▶ **TASK INSTRUCTIONS**: With both ends included, repeat exactly the lines of the entries below from the one containing "simp [PySem.Chars.join_cons_cons, ih]" down to the one containing "simp [pvVowelA]", and no others.
Segment Start: GIVEN ENTRIES
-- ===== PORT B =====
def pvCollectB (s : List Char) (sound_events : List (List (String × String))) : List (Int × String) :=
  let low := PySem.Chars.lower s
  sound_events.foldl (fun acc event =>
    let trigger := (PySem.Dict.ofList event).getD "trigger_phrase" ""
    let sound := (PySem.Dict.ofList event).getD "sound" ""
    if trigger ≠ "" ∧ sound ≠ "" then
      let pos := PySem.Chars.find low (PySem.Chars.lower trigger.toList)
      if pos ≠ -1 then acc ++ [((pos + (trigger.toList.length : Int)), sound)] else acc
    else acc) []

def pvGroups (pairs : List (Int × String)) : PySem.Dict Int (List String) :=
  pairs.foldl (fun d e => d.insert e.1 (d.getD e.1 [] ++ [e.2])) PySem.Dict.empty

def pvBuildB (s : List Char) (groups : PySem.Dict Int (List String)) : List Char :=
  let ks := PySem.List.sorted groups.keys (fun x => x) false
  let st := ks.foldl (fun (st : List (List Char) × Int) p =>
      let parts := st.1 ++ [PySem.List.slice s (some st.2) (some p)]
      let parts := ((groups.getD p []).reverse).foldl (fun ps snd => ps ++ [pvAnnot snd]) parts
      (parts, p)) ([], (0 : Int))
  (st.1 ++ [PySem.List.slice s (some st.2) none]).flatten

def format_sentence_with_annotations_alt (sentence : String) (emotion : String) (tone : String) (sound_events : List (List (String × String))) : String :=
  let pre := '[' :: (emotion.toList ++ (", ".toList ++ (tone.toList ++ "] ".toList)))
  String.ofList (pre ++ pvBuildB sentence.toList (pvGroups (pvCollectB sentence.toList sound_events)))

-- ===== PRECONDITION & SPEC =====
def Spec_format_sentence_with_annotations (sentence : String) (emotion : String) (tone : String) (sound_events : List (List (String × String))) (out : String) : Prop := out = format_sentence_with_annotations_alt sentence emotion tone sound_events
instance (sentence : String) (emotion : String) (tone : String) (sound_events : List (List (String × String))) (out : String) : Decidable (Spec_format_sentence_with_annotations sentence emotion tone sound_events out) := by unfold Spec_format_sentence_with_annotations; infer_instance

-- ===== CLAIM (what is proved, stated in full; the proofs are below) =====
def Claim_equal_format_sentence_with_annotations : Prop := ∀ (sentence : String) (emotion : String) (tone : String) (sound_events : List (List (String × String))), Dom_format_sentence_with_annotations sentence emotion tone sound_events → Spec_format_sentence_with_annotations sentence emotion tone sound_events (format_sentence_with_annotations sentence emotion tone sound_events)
Segment End: GIVEN ENTRIES
Segment Start: GIVEN ENTRIES
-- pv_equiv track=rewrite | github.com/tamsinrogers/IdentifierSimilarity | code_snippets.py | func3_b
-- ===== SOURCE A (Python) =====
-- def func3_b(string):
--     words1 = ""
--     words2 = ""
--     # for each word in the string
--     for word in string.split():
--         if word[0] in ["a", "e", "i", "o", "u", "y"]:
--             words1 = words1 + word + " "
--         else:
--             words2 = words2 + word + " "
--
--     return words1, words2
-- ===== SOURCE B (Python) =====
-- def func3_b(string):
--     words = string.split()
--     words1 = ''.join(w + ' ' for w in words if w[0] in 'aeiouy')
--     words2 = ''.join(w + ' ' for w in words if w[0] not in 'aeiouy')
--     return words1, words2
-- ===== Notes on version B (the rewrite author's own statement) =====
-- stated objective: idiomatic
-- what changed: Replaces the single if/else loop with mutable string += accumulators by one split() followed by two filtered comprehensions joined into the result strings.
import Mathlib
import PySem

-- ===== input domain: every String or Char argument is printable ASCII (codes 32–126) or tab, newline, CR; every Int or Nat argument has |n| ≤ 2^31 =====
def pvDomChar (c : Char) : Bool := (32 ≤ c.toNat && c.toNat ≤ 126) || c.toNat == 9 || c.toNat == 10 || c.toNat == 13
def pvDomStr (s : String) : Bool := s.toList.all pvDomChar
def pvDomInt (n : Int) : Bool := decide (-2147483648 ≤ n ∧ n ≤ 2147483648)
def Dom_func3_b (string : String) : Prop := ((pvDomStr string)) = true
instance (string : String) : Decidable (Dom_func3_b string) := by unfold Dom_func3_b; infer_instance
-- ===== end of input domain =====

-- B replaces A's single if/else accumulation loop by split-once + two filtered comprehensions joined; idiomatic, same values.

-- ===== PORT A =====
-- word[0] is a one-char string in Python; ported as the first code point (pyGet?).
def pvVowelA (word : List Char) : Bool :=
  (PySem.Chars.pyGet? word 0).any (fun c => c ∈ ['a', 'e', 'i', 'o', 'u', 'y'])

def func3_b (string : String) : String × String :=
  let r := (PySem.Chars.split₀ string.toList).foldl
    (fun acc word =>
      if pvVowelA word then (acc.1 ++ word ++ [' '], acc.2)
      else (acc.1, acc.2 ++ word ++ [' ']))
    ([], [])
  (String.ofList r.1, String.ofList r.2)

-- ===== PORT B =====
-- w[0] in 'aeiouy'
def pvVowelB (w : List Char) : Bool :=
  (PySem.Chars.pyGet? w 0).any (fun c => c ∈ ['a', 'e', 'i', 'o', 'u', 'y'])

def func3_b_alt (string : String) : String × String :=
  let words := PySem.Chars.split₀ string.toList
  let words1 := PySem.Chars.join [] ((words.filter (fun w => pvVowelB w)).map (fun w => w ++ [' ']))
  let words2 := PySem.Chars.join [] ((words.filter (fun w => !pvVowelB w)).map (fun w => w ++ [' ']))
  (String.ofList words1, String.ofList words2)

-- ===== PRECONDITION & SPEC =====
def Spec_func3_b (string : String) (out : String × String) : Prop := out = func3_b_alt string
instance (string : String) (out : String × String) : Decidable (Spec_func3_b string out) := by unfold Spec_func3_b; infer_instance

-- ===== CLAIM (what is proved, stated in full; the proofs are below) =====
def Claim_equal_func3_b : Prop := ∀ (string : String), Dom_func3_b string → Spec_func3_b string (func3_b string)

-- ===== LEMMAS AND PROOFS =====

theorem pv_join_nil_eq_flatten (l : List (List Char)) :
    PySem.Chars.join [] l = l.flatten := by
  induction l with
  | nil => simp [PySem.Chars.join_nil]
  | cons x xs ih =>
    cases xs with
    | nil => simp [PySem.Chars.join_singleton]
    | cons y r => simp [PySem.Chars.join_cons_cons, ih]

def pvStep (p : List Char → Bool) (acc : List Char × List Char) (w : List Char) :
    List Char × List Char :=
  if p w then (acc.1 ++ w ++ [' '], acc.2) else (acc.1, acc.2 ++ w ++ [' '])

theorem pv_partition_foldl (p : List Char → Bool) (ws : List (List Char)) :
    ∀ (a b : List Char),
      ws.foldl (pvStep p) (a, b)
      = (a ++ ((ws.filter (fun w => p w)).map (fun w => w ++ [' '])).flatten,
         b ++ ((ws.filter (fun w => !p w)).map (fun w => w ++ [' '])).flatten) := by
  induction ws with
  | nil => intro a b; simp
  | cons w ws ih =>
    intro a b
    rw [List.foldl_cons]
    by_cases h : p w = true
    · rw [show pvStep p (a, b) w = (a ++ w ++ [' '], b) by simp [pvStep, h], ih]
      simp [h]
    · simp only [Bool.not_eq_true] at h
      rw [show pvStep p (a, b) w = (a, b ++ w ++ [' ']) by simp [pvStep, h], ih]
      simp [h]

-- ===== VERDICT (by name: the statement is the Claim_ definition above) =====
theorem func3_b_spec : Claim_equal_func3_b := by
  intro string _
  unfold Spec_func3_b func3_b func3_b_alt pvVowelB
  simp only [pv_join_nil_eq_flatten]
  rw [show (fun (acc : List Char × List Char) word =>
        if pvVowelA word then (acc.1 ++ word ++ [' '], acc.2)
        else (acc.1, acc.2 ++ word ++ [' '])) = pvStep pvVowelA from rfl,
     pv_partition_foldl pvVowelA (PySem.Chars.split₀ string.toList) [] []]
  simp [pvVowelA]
Segment End: GIVEN ENTRIES
▶ **ANSWER TO THIS EXERCISE**:
    | cons y r => simp [PySem.Chars.join_cons_cons, ih]

def pvStep (p : List Char → Bool) (acc : List Char × List Char) (w : List Char) :
    List Char × List Char :=
  if p w then (acc.1 ++ w ++ [' '], acc.2) else (acc.1, acc.2 ++ w ++ [' '])

theorem pv_partition_foldl (p : List Char → Bool) (ws : List (List Char)) :
    ∀ (a b : List Char),
      ws.foldl (pvStep p) (a, b)
      = (a ++ ((ws.filter (fun w => p w)).map (fun w => w ++ [' '])).flatten,
         b ++ ((ws.filter (fun w => !p w)).map (fun w => w ++ [' '])).flatten) := by
  induction ws with
  | nil => intro a b; simp
  | cons w ws ih =>
    intro a b
    rw [List.foldl_cons]
    by_cases h : p w = true
    · rw [show pvStep p (a, b) w = (a ++ w ++ [' '], b) by simp [pvStep, h], ih]
      simp [h]
    · simp only [Bool.not_eq_true] at h
      rw [show pvStep p (a, b) w = (a, b ++ w ++ [' ']) by simp [pvStep, h], ih]
      simp [h]

-- ===== VERDICT (by name: the statement is the Claim_ definition above) =====
theorem func3_b_spec : Claim_equal_func3_b := by
  intro string _
  unfold Spec_func3_b func3_b func3_b_alt pvVowelB
  simp only [pv_join_nil_eq_flatten]
  rw [show (fun (acc : List Char × List Char) word =>
        if pvVowelA word then (acc.1 ++ word ++ [' '], acc.2)
        else (acc.1, acc.2 ++ word ++ [' '])) = pvStep pvVowelA from rfl,
     pv_partition_foldl pvVowelA (PySem.Chars.split₀ string.toList) [] []]
  simp [pvVowelA]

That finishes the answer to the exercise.